俺の最後の記録として、頭のおかしい妹の料理をナレーションしよう。
まず、みかんは強力粉をボールに全部だし、洗剤と水をいれて、泡立て器でかき混ぜる。
ブクブクとやばい音がし始めたあと、たまごとカビキラーを投入……って、カビキラー!
ちょ、ま、何やっているんだよ、この妹は!
カビキラーなんて入れたら死ぬだろう!
「ん、どうしたの、マサ兄」
「んぅうううぅ」
「うふふふふ、そんなに楽しみなんだ、ふふふふふ」
こいつには伝わらねぇのかよ。洗剤とカビキラーだぞ。塩素ガス発生で大危険じゃねぇか。混ぜるな危険に何混ぜているんだよ!
「大丈夫! 中性洗剤だから」
そうじゃねぇよ。中性洗剤でも塩素は発生するんだよ。危険なんだよ。だから混ぜるな危険なんだろうが!

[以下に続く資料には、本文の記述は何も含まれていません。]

-- pv_equiv track=rewrite | github.com/open-pulse/opps | opps/io/pcf/pcf_reader.py | group_structures
-- ===== SOURCE A (Python) =====
-- from itertools import pairwise
--
-- def group_structures(lines_list):
--
--     structures_list = []
--     index_list = []
--     for i,line in enumerate(lines_list):
--         if line[0:4] != "    ":
--             index_list.append(i)
--     for a,b in pairwise(index_list):
--         structures_list.append(lines_list[a:b])
--
--     return structures_list
-- ===== SOURCE B (Python) =====
-- def group_structures(lines_list):
--     structures_list = []
--     current = None
--     for line in lines_list:
--         if line[0:4] != "    ":
--             if current is not None:
--                 structures_list.append(current)
--             current = [line]
--         elif current is not None:
--             current.append(line)
--     return structures_list
-- ===== Notes on version B (the rewrite author's own statement) =====
-- stated objective: simpler
-- what changed: Replaced the two-pass index-collection + pairwise slicing with a single pass that maintains the current group and flushes it at each non-indented boundary (never flushing the trailing group, matching A).
import Mathlib
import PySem

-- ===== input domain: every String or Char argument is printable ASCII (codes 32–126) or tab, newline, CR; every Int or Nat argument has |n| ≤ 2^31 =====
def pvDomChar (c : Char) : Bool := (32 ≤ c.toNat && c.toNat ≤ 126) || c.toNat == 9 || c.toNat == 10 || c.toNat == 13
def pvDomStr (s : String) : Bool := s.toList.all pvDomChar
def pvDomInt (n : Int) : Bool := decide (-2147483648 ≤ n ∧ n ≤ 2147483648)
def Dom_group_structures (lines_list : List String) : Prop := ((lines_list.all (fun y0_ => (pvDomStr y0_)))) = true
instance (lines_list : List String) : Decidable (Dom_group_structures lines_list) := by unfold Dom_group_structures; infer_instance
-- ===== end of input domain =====

-- B replaces A's two passes (collect boundary indices, then slice between consecutive indices)
-- by a single pass keeping the current group, flushed at each boundary (the trailing group is
-- never flushed, matching A); objective: simpler.

-- ===== PORT A =====
-- itertools.pairwise(xs) is ported as xs.zip xs.tail (exact: consecutive pairs, empty for len < 2).
def group_structures (lines_list : List String) : List (List String) :=
  let index_list : List Int :=
    (PySem.List.enumerate lines_list 0).foldl
      (fun acc iv => if PySem.Str.slice iv.2 (some 0) (some 4) ≠ "    " then acc ++ [iv.1] else acc) []
  (index_list.zip index_list.tail).foldl
    (fun acc ab => acc ++ [PySem.List.slice lines_list (some ab.1) (some ab.2)]) []

-- ===== PORT B =====
-- B-side helper: the body of Source B's for-loop, on state (structures_list, current).
def bStep (P : String → Prop) [DecidablePred P]
    (st : List (List String) × Option (List String)) (line : String) :
    List (List String) × Option (List String) :=
  if P line then
    ((match st.2 with | some c => st.1 ++ [c] | none => st.1), some [line])
  else
    (st.1, st.2.map (fun c => c ++ [line]))

def group_structures_alt (lines_list : List String) : List (List String) :=
  (lines_list.foldl
    (bStep (fun line => PySem.Str.slice line (some 0) (some 4) ≠ "    "))
    ([], none)).1

-- ===== PRECONDITION & SPEC =====
def Spec_group_structures (lines_list : List String) (out : List (List String)) : Prop := out = group_structures_alt lines_list
instance (lines_list : List String) (out : List (List String)) : Decidable (Spec_group_structures lines_list out) := by unfold Spec_group_structures; infer_instance

-- ===== CLAIM (what is proved, stated in full; the proofs are below) =====
def Claim_equal_group_structures : Prop := ∀ (lines_list : List String), Dom_group_structures lines_list → Spec_group_structures lines_list (group_structures lines_list)

-- ===== LEMMAS AND PROOFS =====

-- consecutive pairs (itertools.pairwise)
def pairsN {α : Type} (xs : List α) : List (α × α) := xs.zip xs.tail

-- Nat indices of the lines satisfying P, starting at offset k
def idxL (P : String → Prop) [DecidablePred P] (k : Nat) : List String → List Nat
  | [] => []
  | l :: t => if P l then k :: idxL P (k + 1) t else idxL P (k + 1) t

-- the Nat-slice L[a:b]
def sliceN (L : List String) (a b : Nat) : List String := (L.drop a).take (b - a)

-- B's loop with current group c, returning the groups still to be appended
def Hacc (P : String → Prop) [DecidablePred P] (c : List String) : List String → List (List String)
  | [] => []
  | l :: t => if P l then c :: Hacc P [l] t else Hacc P (c ++ [l]) t

-- B's loop with current = None
def Bsp (P : String → Prop) [DecidablePred P] : List String → List (List String)
  | [] => []
  | l :: t => if P l then Hacc P [l] t else Bsp P t

theorem pairsN_cons_cons {α : Type} (a b : α) (r : List α) :
    pairsN (a :: b :: r) = (a, b) :: pairsN (b :: r) := rfl

theorem foldl_snoc {α β : Type} (g : α → β) (xs : List α) :
    ∀ acc : List β, xs.foldl (fun a x => a ++ [g x]) acc = acc ++ xs.map g := by
  induction xs with
  | nil => intro acc; simp
  | cons x t ih => intro acc; simp [ih]

theorem E1 (P : String → Prop) [DecidablePred P] (ls : List String) :
    ∀ (k : Nat) (acc : List Int),
      (PySem.List.enumerate ls ((k : Nat) : Int)).foldl
        (fun acc iv => if P iv.2 then acc ++ [iv.1] else acc) acc
      = acc ++ (idxL P k ls).map (fun n : Nat => (n : Int)) := by
  induction ls with
  | nil => intro k acc; simp [PySem.List.enumerate, idxL]
  | cons l t ih =>
    intro k acc
    have hc : ((k : Nat) : Int) + 1 = (((k + 1 : Nat)) : Int) := by push_cast; ring
    rw [PySem.List.enumerate_cons, List.foldl_cons, hc, ih (k + 1)]
    by_cases hp : P l <;> simp [idxL, hp]

theorem B1 (P : String → Prop) [DecidablePred P] (ls : List String) :
    ∀ (res : List (List String)) (c : List String),
      (ls.foldl (bStep P) (res, some c)).1 = res ++ Hacc P c ls := by
  induction ls with
  | nil => intro res c; simp [Hacc]
  | cons l t ih =>
    intro res c
    rw [List.foldl_cons]
    by_cases hp : P l
    · simp only [bStep, hp, if_pos]
      rw [ih (res ++ [c]) [l]]
      simp [Hacc, hp]
    · simp only [bStep, hp, if_false, Option.map_some]
      rw [ih res (c ++ [l])]
      simp [Hacc, hp]

theorem B0 (P : String → Prop) [DecidablePred P] (ls : List String) :
    ∀ res : List (List String),
      (ls.foldl (bStep P) (res, none)).1 = res ++ Bsp P ls := by
  induction ls with
  | nil => intro res; simp [Bsp]
  | cons l t ih =>
    intro res
    rw [List.foldl_cons]
    by_cases hp : P l
    · simp only [bStep, hp, if_pos]
      rw [B1 P t res [l]]
      simp [Bsp, hp]
    · simp only [bStep, hp, if_false, Option.map_none]
      rw [ih res]
      simp [Bsp, hp]

theorem drop_cons_succ (L : List String) (k : Nat) (l : String) (t : List String)
    (h : L.drop k = l :: t) : L.drop (k + 1) = t := by
  rw [← List.tail_drop, h]
  rfl

theorem sliceN_one (L : List String) (k : Nat) (l : String) (t : List String)
    (h : L.drop k = l :: t) : sliceN L k (k + 1) = [l] := by
  simp [sliceN, h]

theorem sliceN_extend (L : List String) (a k : Nat) (l : String) (t : List String)
    (hak : a ≤ k) (h : L.drop k = l :: t) :
    sliceN L a (k + 1) = sliceN L a k ++ [l] := by
  unfold sliceN
  have h1 : k + 1 - a = (k - a) + 1 := by omega
  rw [h1, List.take_add, List.drop_drop]
  have h2 : a + (k - a) = k := by omega
  rw [h2, h]
  simp

theorem M1 (P : String → Prop) [DecidablePred P] (L : List String) :
    ∀ (t : List String) (k a : Nat), a ≤ k → L.drop k = t →
      (pairsN (a :: idxL P k t)).map (fun ab => sliceN L ab.1 ab.2)
        = Hacc P (sliceN L a k) t := by
  intro t
  induction t with
  | nil => intro k a _ _; simp [pairsN, idxL, Hacc]
  | cons l t' ih =>
    intro k a hak h
    have hk1 : L.drop (k + 1) = t' := drop_cons_succ L k l t' h
    by_cases hp : P l
    · simp only [idxL, hp, if_pos, Hacc]
      rw [pairsN_cons_cons, List.map_cons]
      have := ih (k + 1) k (Nat.le_succ k) hk1
      rw [sliceN_one L k l t' h] at this
      rw [this]
    · simp only [idxL, hp, if_false, Hacc]
      rw [ih (k + 1) a (Nat.le_succ_of_le hak) hk1,
        sliceN_extend L a k l t' hak h]

theorem M2 (P : String → Prop) [DecidablePred P] (L : List String) :
    ∀ (t : List String) (k : Nat), L.drop k = t →
      (pairsN (idxL P k t)).map (fun ab => sliceN L ab.1 ab.2) = Bsp P t := by
  intro t
  induction t with
  | nil => intro k _; simp [pairsN, idxL, Bsp]
  | cons l t' ih =>
    intro k h
    have hk1 : L.drop (k + 1) = t' := drop_cons_succ L k l t' h
    by_cases hp : P l
    · simp only [idxL, hp, if_pos, Bsp]
      have := M1 P L t' (k + 1) k (Nat.le_succ k) hk1
      rw [sliceN_one L k l t' h] at this
      exact this
    · simp only [idxL, hp, if_false, Bsp]
      exact ih (k + 1) hk1

theorem A_shape (P : String → Prop) [DecidablePred P] (L : List String) :
    (let index_list : List Int :=
      (PySem.List.enumerate L 0).foldl
        (fun acc iv => if P iv.2 then acc ++ [iv.1] else acc) [];
     (index_list.zip index_list.tail).foldl
       (fun acc ab => acc ++ [PySem.List.slice L (some ab.1) (some ab.2)]) [])
    = Bsp P L := by
  have hI : (PySem.List.enumerate L 0).foldl
      (fun acc iv => if P iv.2 then acc ++ [iv.1] else acc) []
      = (idxL P 0 L).map (fun n : Nat => (n : Int)) := by
    have h := E1 P L 0 []
    rw [List.nil_append] at h
    exact h
  show (((PySem.List.enumerate L 0).foldl
      (fun acc iv => if P iv.2 then acc ++ [iv.1] else acc) []).zip
      ((PySem.List.enumerate L 0).foldl
      (fun acc iv => if P iv.2 then acc ++ [iv.1] else acc) []).tail).foldl
      (fun acc ab => acc ++ [PySem.List.slice L (some ab.1) (some ab.2)]) [] = Bsp P L
  rw [hI, foldl_snoc, List.nil_append]
  have ht : ((idxL P 0 L).map (fun n : Nat => (n : Int))).tail
      = (idxL P 0 L).tail.map (fun n : Nat => (n : Int)) := by
    cases idxL P 0 L <;> rfl
  rw [ht, List.zip_map, List.map_map]
  refine Eq.trans (List.map_congr_left ?_) (M2 P L L 0 rfl)
  intro ab _
  show PySem.List.slice L (some ((ab.1 : Nat) : Int)) (some ((ab.2 : Nat) : Int))
      = sliceN L ab.1 ab.2
  rw [PySem.List.slice_natCast]
  rfl

theorem main_eq (ls : List String) : group_structures ls = group_structures_alt ls := by
  have hA : group_structures ls
      = Bsp (fun line => PySem.Str.slice line (some 0) (some 4) ≠ "    ") ls :=
    A_shape (fun line => PySem.Str.slice line (some 0) (some 4) ≠ "    ") ls
  have hB : group_structures_alt ls
      = Bsp (fun line => PySem.Str.slice line (some 0) (some 4) ≠ "    ") ls :=
    (B0 (fun line => PySem.Str.slice line (some 0) (some 4) ≠ "    ") ls []).trans
      (List.nil_append _)
  rw [hA, hB]

-- ===== VERDICT (by name: the statement is the Claim_ definition above) =====
theorem group_structures_spec : Claim_equal_group_structures := by
  intro ls _
  unfold Spec_group_structures
  exact main_eq ls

「うわぁ、なんか変な匂いし始めた。カビキラーは失敗かな。よし、醤油、みりんを入れて、上にすりおろし人参を投入! 臭いからちゃっちゃとオーブンにぶっ込んじゃえ」
やめろ、マジやめてくれ。
「あ、そういえば成分にもよるけど、カビキラーみたいなのを加熱したらやばいんだっけ。じゃあこれは失敗だね。捨てよ」
よかった、俺の寿命が少しだけ伸びだ。
「さて、作りな直さないと。カビキラーはやめて、新品強力粉、水、洗剤、たまごを良くかき混ぜて、オーブン投入。そんでもって、人参、玉ねぎ、長ネギは首に巻いて、牛肉も炒める。あとはオーブンにいれたものが完成すれば……。
あ、炒めたものを砂糖で固めないと、水に砂糖を入れて、ドロドロになるまで炒めて……」
うわぁ、もう見てらんねぇ。解説も苦しいよ。おれ、一体どうなるんだろう……誰か助けてくれ。
このあとも妹の暴走は止まらなかったが、最終的に出来たケーキは割と美味しかった。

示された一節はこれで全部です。